15 mei 2021

Regionale Energie Strategie 1.0 (RES) Arnhem Nijmegen

Duurzaamheid; CO2 uitstoot beperken; van het gas af en een maatschappij die zich dient in te richten op een leven zonder de bekende fossiele brandstoffen. Dit is de opdracht die voor ons ligt, hoe gaan we hier mee om? (Wat zijn/waren we verwend met het hebben van aardgas.)

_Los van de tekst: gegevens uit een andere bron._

-- pv_equiv track=rewrite | github.com/awaldis/workout-creator | exercise_database.py | join_sets
-- ===== SOURCE A (Python) =====
-- from typing import List, Optional
--
-- def join_sets(weights: List[int], reps: List[int]) -> str:
--     parts = []
--     prev_weight = None
--     for w, r in zip(weights, reps):
--         if prev_weight is None or w != prev_weight:
--             parts.append(f"{w}# × {r}")
--         else:
--             parts.append(str(r))
--         prev_weight = w
--     return ', '.join(parts)
-- ===== SOURCE B (Python) =====
-- def join_sets(weights, reps):
--     pairs = list(zip(weights, reps))
--     n = len(pairs)
--     parts = []
--     i = 0
--     while i < n:
--         w, r = pairs[i]
--         parts.append(f"{w}# × {r}")
--         j = i + 1
--         while j < n and pairs[j][0] == w:
--             parts.append(str(pairs[j][1]))
--             j += 1
--         i = j
--     return ', '.join(parts)
-- ===== Notes on version B (the rewrite author's own statement) =====
-- stated objective: alternative
-- what changed: Replaces A's flat stateful scan with a prev_weight sentinel by an outer loop over runs of equal weight with an inner loop emitting the run's remaining reps; no sentinel state.
import Mathlib
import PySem

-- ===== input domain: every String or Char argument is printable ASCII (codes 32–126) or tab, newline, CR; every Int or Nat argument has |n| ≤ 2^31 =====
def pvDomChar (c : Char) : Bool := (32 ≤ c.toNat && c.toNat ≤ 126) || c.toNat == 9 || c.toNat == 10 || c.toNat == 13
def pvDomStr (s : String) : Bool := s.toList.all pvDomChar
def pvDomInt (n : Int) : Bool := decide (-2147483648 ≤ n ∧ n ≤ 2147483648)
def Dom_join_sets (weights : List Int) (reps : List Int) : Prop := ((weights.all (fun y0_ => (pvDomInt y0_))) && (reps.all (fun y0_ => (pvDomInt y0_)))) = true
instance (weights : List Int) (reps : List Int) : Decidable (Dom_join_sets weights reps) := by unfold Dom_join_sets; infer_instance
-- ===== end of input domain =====

-- B replaces A's flat scan with a prev_weight sentinel by a run-structured loop (outer loop
-- over runs of equal weight, inner loop over the run's remaining members); same O(n) cost.


-- f"{w}# × {r}"
def fmtSet (w r : Int) : String := PySem.Int.toStr w ++ "# × " ++ PySem.Int.toStr r

-- ===== PORT A =====
-- fold over zip(weights, reps) carrying (parts, prev_weight), exactly A's loop;
-- 'prev_weight is None or w != prev_weight' is the test 'st.2 ≠ some p.1'
def join_sets (weights : List Int) (reps : List Int) : String :=
  PySem.Str.join ", "
    ((weights.zip reps).foldl
      (fun (st : List String × Option Int) p =>
        if st.2 ≠ some p.1 then (st.1 ++ [fmtSet p.1 p.2], some p.1)
        else (st.1 ++ [PySem.Int.toStr p.2], some p.1))
      ([], none)).1

-- ===== PORT B =====
-- outer recursion over runs of equal weight (the inner while loop = takeWhile/dropWhile)
def join_sets_altGo : List (Int × Int) → List String
  | [] => []
  | (w, r) :: rest =>
    fmtSet w r ::
      ((rest.takeWhile (fun p => p.1 == w)).map (fun p => PySem.Int.toStr p.2) ++
        join_sets_altGo (rest.dropWhile (fun p => p.1 == w)))
termination_by l => l.length
decreasing_by
  simp only [List.length_cons]
  exact Nat.lt_succ_of_le (List.length_dropWhile_le _ _)

def join_sets_alt (weights : List Int) (reps : List Int) : String :=
  PySem.Str.join ", " (join_sets_altGo (weights.zip reps))

-- ===== PRECONDITION & SPEC =====
def Spec_join_sets (weights : List Int) (reps : List Int) (out : String) : Prop := out = join_sets_alt weights reps
instance (weights : List Int) (reps : List Int) (out : String) : Decidable (Spec_join_sets weights reps out) := by unfold Spec_join_sets; infer_instance

-- ===== CLAIM (what is proved, stated in full; the proofs are below) =====
def Claim_equal_join_sets : Prop := ∀ (weights : List Int) (reps : List Int), Dom_join_sets weights reps → Spec_join_sets weights reps (join_sets weights reps)

-- ===== LEMMAS AND PROOFS =====

-- the element A's loop emits for pair p given the previous weight
def aEmit (prev : Option Int) (p : Int × Int) : String :=
  if prev ≠ some p.1 then fmtSet p.1 p.2 else PySem.Int.toStr p.2

-- the parts A's loop emits from a given prev_weight, without the accumulated prefix
def aParts : Option Int → List (Int × Int) → List String
  | _, [] => []
  | prev, p :: rest => aEmit prev p :: aParts (some p.1) rest

theorem step_eq :
    (fun (st : List String × Option Int) (p : Int × Int) =>
        if st.2 ≠ some p.1 then (st.1 ++ [fmtSet p.1 p.2], some p.1)
        else (st.1 ++ [PySem.Int.toStr p.2], some p.1)) =
      (fun st p => (st.1 ++ [aEmit st.2 p], some p.1)) := by
  funext st p
  unfold aEmit
  split_ifs <;> rfl

theorem foldl_aParts (l : List (Int × Int)) (parts : List String) (prev : Option Int) :
    (l.foldl (fun (st : List String × Option Int) p => (st.1 ++ [aEmit st.2 p], some p.1))
      (parts, prev)).1 = parts ++ aParts prev l := by
  induction l generalizing parts prev with
  | nil => simp [aParts]
  | cons p rest ih => simp [List.foldl_cons, ih, aParts]

theorem altGo_nil : join_sets_altGo [] = [] := by
  rw [join_sets_altGo]

theorem altGo_cons (w r : Int) (rest : List (Int × Int)) :
    join_sets_altGo ((w, r) :: rest) =
      fmtSet w r ::
        ((rest.takeWhile (fun p => p.1 == w)).map (fun p => PySem.Int.toStr p.2) ++
          join_sets_altGo (rest.dropWhile (fun p => p.1 == w))) := by
  rw [join_sets_altGo]

theorem aParts_some (l : List (Int × Int)) (w : Int) :
    aParts (some w) l =
      (l.takeWhile (fun p => p.1 == w)).map (fun p => PySem.Int.toStr p.2) ++
        join_sets_altGo (l.dropWhile (fun p => p.1 == w)) := by
  induction l generalizing w with
  | nil => simp [aParts, altGo_nil]
  | cons p rest ih =>
    cases p with
    | mk w' r' =>
      by_cases h : w' = w
      · subst h
        simp [aParts, aEmit, ih]
      · simp only [List.takeWhile_cons, List.dropWhile_cons, show ((w' == w) = false) by simp [h],
          Bool.false_eq_true, if_false, List.map_nil, List.nil_append]
        rw [altGo_cons]
        simp [aParts, aEmit, ih w']
        intro hw
        exact absurd hw.symm h

theorem aParts_none (l : List (Int × Int)) : aParts none l = join_sets_altGo l := by
  cases l with
  | nil => simp [aParts, altGo_nil]
  | cons p rest =>
    cases p with
    | mk w r =>
      rw [altGo_cons]
      simp [aParts, aEmit, aParts_some]

-- ===== VERDICT (by name: the statement is the Claim_ definition above) =====
theorem join_sets_spec : Claim_equal_join_sets := by
  intro weights reps _
  unfold Spec_join_sets join_sets join_sets_alt
  rw [step_eq, foldl_aParts, aParts_none]
  simp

Voorhanden zijnde mogelijkheden zijn bijvoorbeeld: Biomassacentrales; windmolens; zonnepanelen; warmtepompen; isoleren huizen; waterkrachtcentrales; oppervlaktewaterwarmte winnen; waterstof (als energiedrager); maar ook kernenergie. Voor- en nadelen. Voor- en tegenstanders. Biomassacentrales van eerste stap naar mislukt proces als we de recente publicaties moeten geloven. Maar ook andere alternatieven roepen discussie op of staan qua ontwikkeling nog in de kinderschoenen.

In de Regio Arnhem Nijmegen kiest men, zo blijkt, veel vaker voor zonnevelden i.p.v. windmolens. Dit terwijl 1 grote windmolen evenveel elektriciteit opwekt als 23 ha zonneveld en een kerncentrale, er zijn er 126 operationeel in de EU, zoals in Borssele weer evenveel als 341 windmolens oplevert, maar de RES gaat niet over kerncentrales.

Verschil in belang maakt dat afwegingen extra zorgvuldig gewogen moeten worden en draagvlak is en blijft de crux.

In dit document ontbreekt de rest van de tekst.